Brincar para quê? Uma abordagem etológica ao estudo da brincadeira

Apresentação

Este dossiê teve origem em um simpósio apresentado na XXXI Reunião Anual da Sociedade Brasileira de Psicologia em 2001. Nesse simpósio, foram apresentados e discutidos os três primeiros trabalhos e, ao dossiê, foi acrescentado o trabalho de Vieira e Sartorio. A motivação para discutir esse tema partiu do interesse comum das organizadoras sobre o fenômeno do brincar sob uma perspectiva etológica ou evolutiva.

A identificação deste comportamento é, em geral, fácil pela sua visibilidade e altos níveis de atividade, assim como por algumas características comuns à sua ocorrência em praticamente todas as espécies investigadas. Apesar de bastante estudado (ver Fagen, 1981 e Bekoff & Byers, 1998, para revisões), sua função é polêmica, com alguns autores propondo benefícios unicamente evolutivos, de longo prazo, enquanto outros acreditam que a brincadeira se mantém pelos benefícios imediatos que proporciona aos indivíduos. Spinka, Newberry e Bekoff (2001) apresentam uma proposta inovadora, que agrupa em uma única e ampla função aquilo que foi proposto anteriormente. Estes autores propõem que a brincadeira tem, em primeiro lugar, uma função adaptativa evidenciada pela ubiqüidade em todas as ordens mamíferas e pelos padrões comuns presentes em todas as espécies estudadas. Isto sugere uma unidade filogenética e funcional condizente com a evolução em resposta a pressões seletivas semelhantes. Em segundo lugar, propõem como função única da brincadeira o treino para o inesperado, do ponto de vista motor e emocional, permitindo ao animal ensaiar seqüências comportamentais semelhantes àquelas que serão utilizadas em situações biologicamente importantes, como fugir de predadores, agir como um predador ou em interações sociais diversas.

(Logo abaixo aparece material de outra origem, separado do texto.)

-- pv_equiv track=rewrite | github.com/Lusanda-Hlela/codewars | intermediate_level/highest_scoring_word.py | high
-- ===== SOURCE A (Python) =====
-- def high(x):
--     '''List on alphabets'''
--     alphabets = list()
--     for i in range(ord('a'), ord('z') + 1):
--         i = chr(i)
--         alphabets.append(i)
--
--     '''List of scores per alphabets'''
--     numbers = list()
--     for i in range(1, 27):
--         numbers.append(i)
--
--     '''Dictionary of alphabets as keys, and scores as values'''
--     d = dict()
--     for key in alphabets:
--         for value in numbers:
--             d[key] = value
--             numbers.remove(value)
--             break
--
--     '''Find the length of each word'''
--     l = list()
--     for i in x.split():
--         length = len(i)
--         l.append(length)
--
--     '''Create a list of scores for each letter in the string'''
--     scores = list()
--     for i in x.split():
--         for j in i:
--             s = d[j]
--             scores.append(s)
--
--     '''Create a list of total scores for each word
--     Use the word length to perform the task'''
--     ts = list()
--     for i in l:
--         w = scores[:i]
--         s = sum(w)
--         ts.append(s)
--         scores = scores[i:]
--         s = 0
--
--     '''Create a dictionary, keys = words, values = total score of the word'''
--     database = dict()
--     for i in x.split():
--         for j in ts:
--             database[i] = j
--             ts.remove(j)
--             break
--
--     '''Return the results to the function call'''
--     return max(database, key = lambda k: database[k])
-- ===== SOURCE B (Python) =====
-- def high(x):
--     best_word, best_score = '', -1
--     for w in x.split():
--         s = sum(map(ord, w)) - 96 * len(w)
--         if s > best_score:
--             best_word, best_score = w, s
--     return best_word
-- ===== Notes on version B (the rewrite author's own statement) =====
-- stated objective: faster
-- what changed: Replaced A's seven-pass pipeline (alphabet dict built by repeated list.remove, per-word length list, flat score list repeatedly sliced, a word->score dict, then max over the dict) by a single pass over the words that scores each word once and keeps the first strict maximum.
import Mathlib
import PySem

A proposta de Spinka et al. (2001) encontra ressonância nos trabalhos que compõem este dossiê e que fornecem evidências, a despeito da diversidade das espécies estudadas, de semelhanças na exibição deste comportamento. Este dossiê é abordado do ponto de vista comparativo, pedra de toque do estudo do comportamento. O que se mostra aqui é, como em espécies tão diferentes, há pontos de aproximação quanto à maneira como os indivíduos imaturos se comportam. Isto significa que há a possibilidade de interpretar o comportamento das mais diferentes espécies, a humana incluída, através de conceitos que levam em consideração as pressões evolutivas que a espécie enfrentou.

O trabalho de Spinelli, Nascimento e Yamamoto descreve a brincadeira em botos cinza em seu ambiente natural, uma espécie diferente do homem em vários aspectos, não o menor deles o seu hábitat. As brincadeiras descritas são categorizadas como locomotora e social, as mesmas categorias descritas para mamíferos terrestres. A participação preferencial de imaturos, a repetição de padrões comportamentais, e ausência aparente de função mostram, igualmente, a afinidade com o comportamento de outros mamíferos. Neste trabalho é discutida principalmente a função da brincadeira na aprendizagem do comportamento de predação, fundamental para uma espécie carnívora.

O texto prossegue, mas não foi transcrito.